Here is a reasonable set of assumptions: let $S$ denote a subset $S \subset \{A,\dots,E\}$. Let $i$ denote an element of $S$. I assume that

  • The probability that $i$ comes first in a race among the elements of $S$ is $$ P = \frac{P(i)}{\sum_{j \in S} P(j)} = \frac{P(i)}{1 - \sum_{j \notin S} P(j)}. $$ That is, it is equal to the probability that $i$ comes first in a race of all horses given that the horses not in the race do not come first.

  • The probability of a ranking in which $i$ comes first is equal to the above probability multiplied by the overall probability of the ranking of $S \setminus \{i\}$. That is, the presence of the top horse does not affect the relative ranking of the remaining horses.
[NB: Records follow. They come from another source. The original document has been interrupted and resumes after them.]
-- pv_equiv track=rewrite | github.com/MarcTheSpark/scamp | scamp/simple_rtmidi_wrapper.py | get_best_name_match
-- ===== SOURCE A (Python) =====
-- def get_best_name_match(names_list, desired_name):
--     """
--     Looks initially for first exact case-sensitive match for desired_name in names_list. Then looks for
--     first case insensitive match. Then looks for anything containing desired_name (case insensitive).
--     Outputs None if this all fails
--
--     :param names_list: list of names to search through
--     :param desired_name: name to match
--     :return: str of best match to desired name in names_list
--     """
--     if desired_name is None:
--         return None
--     if desired_name in names_list:
--         return names_list.index(desired_name)
--     lower_case_list = [s.lower() for s in names_list]
--     lower_case_desired_name = desired_name.lower()
--     if lower_case_desired_name in lower_case_list:
--         return lower_case_list.index(lower_case_desired_name)
--     for lower_case_name in lower_case_list:
--         if lower_case_desired_name in lower_case_name:
--             return lower_case_list.index(lower_case_name)
--     return None
-- ===== SOURCE B (Python) =====
-- def get_best_name_match(names_list, desired_name):
--     """Single-pass re-implementation: one enumerate loop tracking the first
--     exact, case-insensitive and substring match indices."""
--     if desired_name is None:
--         return None
--     lower_case_desired_name = desired_name.lower()
--     exact_idx = None
--     ci_idx = None
--     sub_idx = None
--     for i, name in enumerate(names_list):
--         lower_name = name.lower()
--         if exact_idx is None and name == desired_name:
--             exact_idx = i
--         if ci_idx is None and lower_name == lower_case_desired_name:
--             ci_idx = i
--         if sub_idx is None and lower_case_desired_name in lower_name:
--             sub_idx = i
--     if exact_idx is not None:
--         return exact_idx
--     if ci_idx is not None:
--         return ci_idx
--     return sub_idx
-- ===== Notes on version B (the rewrite author's own statement) =====
-- stated objective: alternative
-- what changed: Replaces A's three priority-ordered scans (membership test + .index, a precomputed lowercase copy with another membership/.index, and a substring loop that re-searches with .index) by one enumerate pass that lowercases each name inline and records the first exact, case-insensitive and substring match indices, choosing among them afterwards.
import Mathlib
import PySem

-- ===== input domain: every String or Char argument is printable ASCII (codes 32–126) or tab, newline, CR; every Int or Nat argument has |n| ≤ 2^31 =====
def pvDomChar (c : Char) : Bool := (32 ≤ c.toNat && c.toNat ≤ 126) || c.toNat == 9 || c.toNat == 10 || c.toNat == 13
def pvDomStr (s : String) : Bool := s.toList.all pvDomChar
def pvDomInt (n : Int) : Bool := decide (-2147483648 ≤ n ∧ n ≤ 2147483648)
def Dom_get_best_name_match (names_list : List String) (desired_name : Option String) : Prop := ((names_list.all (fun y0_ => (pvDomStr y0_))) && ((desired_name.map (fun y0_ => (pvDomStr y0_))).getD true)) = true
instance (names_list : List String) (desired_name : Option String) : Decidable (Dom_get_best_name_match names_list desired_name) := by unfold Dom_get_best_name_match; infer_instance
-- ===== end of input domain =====

-- B replaces A's three priority-ordered scans by a single enumerate pass tracking the first
-- exact / case-insensitive / substring match indices (alternative decomposition, same cost).

-- ===== PORT A =====
-- the final `for lower_case_name in lower_case_list: if lcd in lower_case_name: return lower_case_list.index(lower_case_name)`
def pvLoopA (full : List String) (lcd : String) : List String → Option Int
  | [] => none
  | n :: rest =>
    if PySem.Str.isIn lcd n then (PySem.List.index? full n).map (fun k => (k : Int))
    else pvLoopA full lcd rest

def get_best_name_match (names_list : List String) (desired_name : Option String) : Option Int :=
  match desired_name with
  | none => none
  | some d =>
    if names_list.contains d then
      (PySem.List.index? names_list d).map (fun k => (k : Int))
    else
      let lower_case_list := names_list.map PySem.Str.lower
      let lower_case_desired_name := PySem.Str.lower d
      if lower_case_list.contains lower_case_desired_name then
        (PySem.List.index? lower_case_list lower_case_desired_name).map (fun k => (k : Int))
      else
        pvLoopA lower_case_list lower_case_desired_name lower_case_list

-- ===== PORT B =====
-- one step of Source B's loop body over (i, name), state = (exact_idx, ci_idx, sub_idx)
def pvAltStep (d lcd : String) (st : Option Int × Option Int × Option Int) (p : Int × String) :
    Option Int × Option Int × Option Int :=
  let lower_name := PySem.Str.lower p.2
  ( (if st.1.isNone && (p.2 == d) then some p.1 else st.1),
    (if st.2.1.isNone && (lower_name == lcd) then some p.1 else st.2.1),
    (if st.2.2.isNone && PySem.Str.isIn lcd lower_name then some p.1 else st.2.2) )

def get_best_name_match_alt (names_list : List String) (desired_name : Option String) : Option Int :=
  match desired_name with
  | none => none
  | some d =>
    let lcd := PySem.Str.lower d
    let st := (PySem.List.enumerate names_list 0).foldl (pvAltStep d lcd) (none, none, none)
    match st.1 with
    | some v => some v
    | none =>
      match st.2.1 with
      | some v => some v
      | none => st.2.2

-- ===== PRECONDITION & SPEC =====
def Spec_get_best_name_match (names_list : List String) (desired_name : Option String) (out : Option Int) : Prop := out = get_best_name_match_alt names_list desired_name
instance (names_list : List String) (desired_name : Option String) (out : Option Int) : Decidable (Spec_get_best_name_match names_list desired_name out) := by unfold Spec_get_best_name_match; infer_instance

-- ===== CLAIM (what is proved, stated in full; the proofs are below) =====
def Claim_equal_get_best_name_match : Prop := ∀ (names_list : List String) (desired_name : Option String), Dom_get_best_name_match names_list desired_name → Spec_get_best_name_match names_list desired_name (get_best_name_match names_list desired_name)

-- ===== LEMMAS AND PROOFS =====

-- B's fold computes the three first-match indices (findIdx? shifted by the enumerate start)
theorem pvAltFold_eq (d lcd : String) :
    ∀ (xs : List String) (s : Int) (acc : Option Int × Option Int × Option Int),
    (PySem.List.enumerate xs s).foldl (pvAltStep d lcd) acc =
      (acc.1.or ((xs.findIdx? (fun x => x == d)).map (fun k => s + k)),
       acc.2.1.or ((xs.findIdx? (fun x => PySem.Str.lower x == lcd)).map (fun k => s + k)),
       acc.2.2.or ((xs.findIdx? (fun x => PySem.Str.isIn lcd (PySem.Str.lower x))).map (fun k => s + k))) := by
  intro xs
  induction xs with
  | nil => intro s acc; simp [PySem.List.enumerate_nil]
  | cons x xs ih =>
    intro s acc
    obtain ⟨e, c, u⟩ := acc
    rw [PySem.List.enumerate_cons, List.foldl_cons, ih]
    refine Prod.ext ?_ (Prod.ext ?_ ?_) <;>
      simp only [pvAltStep, List.findIdx?_cons] <;>
      [cases e; cases c; cases u] <;>
      split <;>
      rcases h : List.findIdx? _ xs with _ | k <;>
      simp_all [Option.or] <;> omega

theorem pvIndex?_eq_findIdx? (xs : List String) (v : String) :
    PySem.List.index? xs v = xs.findIdx? (fun x => x == v) := by
  rw [PySem.List.index?_eq_idxOf?]; simp [List.idxOf?]

-- A's substring loop returns the index of the first lowercase name containing lcd
theorem pvLoopA_aux (lcd : String) :
    ∀ (rem pre : List String), (∀ y ∈ pre, PySem.Str.isIn lcd y = false) →
    pvLoopA (pre ++ rem) lcd rem =
      (List.findIdx? (fun n => PySem.Str.isIn lcd n) (pre ++ rem)).map (fun k => (k : Int)) := by
  intro rem
  induction rem with
  | nil =>
    intro pre hpre
    have h0 : List.findIdx? (fun n => PySem.Str.isIn lcd n) (pre ++ []) = none := by
      rw [List.findIdx?_eq_none_iff]; simpa using hpre
    rw [h0]; rfl
  | cons n rest ih =>
    intro pre hpre
    by_cases h : PySem.Str.isIn lcd n = true
    · have hnotmem : n ∉ pre := fun hm => by
        rw [hpre n hm] at h; exact Bool.false_ne_true h
      have hidx : PySem.List.index? (pre ++ n :: rest) n = some pre.length :=
        (PySem.List.index?_eq_some_iff _ _ _).mpr ⟨pre, rest, rfl, rfl, hnotmem⟩
      have hfa : List.findIdx? (fun n => PySem.Str.isIn lcd n) pre = none := by
        rw [List.findIdx?_eq_none_iff]; exact hpre
      simp only [pvLoopA]
      rw [if_pos h, hidx, List.findIdx?_append, hfa, Option.none_or, List.findIdx?_cons]
      rw [if_pos h]
      simp
    · have hlow : PySem.Str.isIn lcd n = false := Bool.eq_false_iff.mpr h
      have heq : pre ++ n :: rest = (pre ++ [n]) ++ rest := by simp
      have hpre' : ∀ y ∈ pre ++ [n], PySem.Str.isIn lcd y = false := by
        intro y hy
        rcases List.mem_append.mp hy with hy | hy
        · exact hpre y hy
        · rw [List.mem_singleton] at hy; subst hy; exact hlow
      calc pvLoopA (pre ++ n :: rest) lcd (n :: rest)
          = pvLoopA (pre ++ n :: rest) lcd rest := by
            simp only [pvLoopA]; rw [if_neg h]
        _ = pvLoopA ((pre ++ [n]) ++ rest) lcd rest := by rw [← heq]
        _ = (List.findIdx? (fun n => PySem.Str.isIn lcd n) ((pre ++ [n]) ++ rest)).map
              (fun k => (k : Int)) := ih _ hpre'
        _ = (List.findIdx? (fun n => PySem.Str.isIn lcd n) (pre ++ n :: rest)).map
              (fun k => (k : Int)) := by rw [← heq]

theorem get_best_name_match_spec : Claim_equal_get_best_name_match := by
  intro xs d _
  unfold Spec_get_best_name_match get_best_name_match get_best_name_match_alt
  cases d with
  | none => rfl
  | some d =>
    simp only
    rw [pvAltFold_eq]
    simp only [Option.none_or, zero_add]
    by_cases h1 : d ∈ xs
    · have hk' : (xs.findIdx? (fun x => x == d)).isSome := by
        rw [List.findIdx?_isSome]; exact List.any_eq_true.mpr ⟨d, h1, by simp⟩
      obtain ⟨k, hk⟩ := Option.isSome_iff_exists.mp hk'
      rw [pvIndex?_eq_findIdx?]
      simp [h1, hk]
    · have hE : xs.findIdx? (fun x => x == d) = none := by
        rw [List.findIdx?_eq_none_iff]
        intro x hx
        exact beq_eq_false_iff_ne.mpr (fun he => h1 (he ▸ hx))
      have hmapE : PySem.List.index? (xs.map PySem.Str.lower) (PySem.Str.lower d)
          = xs.findIdx? (fun x => PySem.Str.lower x == PySem.Str.lower d) := by
        rw [pvIndex?_eq_findIdx?, List.findIdx?_map]; rfl
      by_cases h2 : PySem.Str.lower d ∈ xs.map PySem.Str.lower
      · have hk' : ((xs.map PySem.Str.lower).findIdx? (fun x => x == PySem.Str.lower d)).isSome := by
          rw [List.findIdx?_isSome]; exact List.any_eq_true.mpr ⟨_, h2, by simp⟩
        rw [List.findIdx?_map] at hk'
        obtain ⟨k, hk⟩ := Option.isSome_iff_exists.mp hk'
        have hkS : xs.findIdx? (fun x => PySem.Str.lower x == PySem.Str.lower d) = some k := hk
        have hIdx : List.idxOf? (PySem.Str.lower d) (xs.map PySem.Str.lower) = some k := by
          rw [← PySem.List.index?_eq_idxOf?, hmapE, hkS]
        simp [h1, h2, hE, hkS, hIdx]
      · have hC : xs.findIdx? (fun x => PySem.Str.lower x == PySem.Str.lower d) = none := by
          have h0 : (xs.map PySem.Str.lower).findIdx? (fun x => x == PySem.Str.lower d) = none := by
            rw [List.findIdx?_eq_none_iff]
            intro x hx
            exact beq_eq_false_iff_ne.mpr (fun he => h2 (he ▸ hx))
          rw [List.findIdx?_map] at h0
          exact h0
        have hloop := pvLoopA_aux (PySem.Str.lower d) (xs.map PySem.Str.lower) [] (by simp)
        simp only [List.nil_append] at hloop
        have hU : pvLoopA (xs.map PySem.Str.lower) (PySem.Str.lower d) (xs.map PySem.Str.lower)
            = (xs.findIdx? (fun x => PySem.Str.isIn (PySem.Str.lower d) (PySem.Str.lower x))).map
                (fun k => (k : Int)) := by
          rw [hloop, List.findIdx?_map]; rfl
        simp [h1, h2, hE, hC, hU]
With these assumptions, we find that the overall probability of the order $B,A,C$ (the answer to question 1) is given by $$ P = P(B) \cdot \frac{P(A)}{1 - P(B)} \cdot \frac{P(C)}{1 - P(A) - P(B)} \approx 11.4 \%. $$

Ben Grossmann
  • 225,327
  • Thank you very much :) I appreciate that you provided the general formula for how to calculate it. – ronrest Sep 03 '20 at 22:53
1

Probability of B winning the race $= 0.3$

Now to find the probability of $A$ finishing 2nd given $B$ wins the race, you have to calculate the odd of $A$ winning against remaining horses

$= \dfrac{0.4}{0.7}$

Now to find the probability of $C$ finishing 3rd given $A$ and $B$ have finished in top 2, you have to calculate the odds of $C$ winning against remaining horses

$= \dfrac{0.2}{0.3}$

So Probability of $B A C$ being ranked $1, 2, 3 = \dfrac{0.3 \times 0.4 \times 0.2}{0.7 \times 0.3} = \dfrac{4}{35}$

This is obviously based on assumption that probabilities of winning the race can be extended.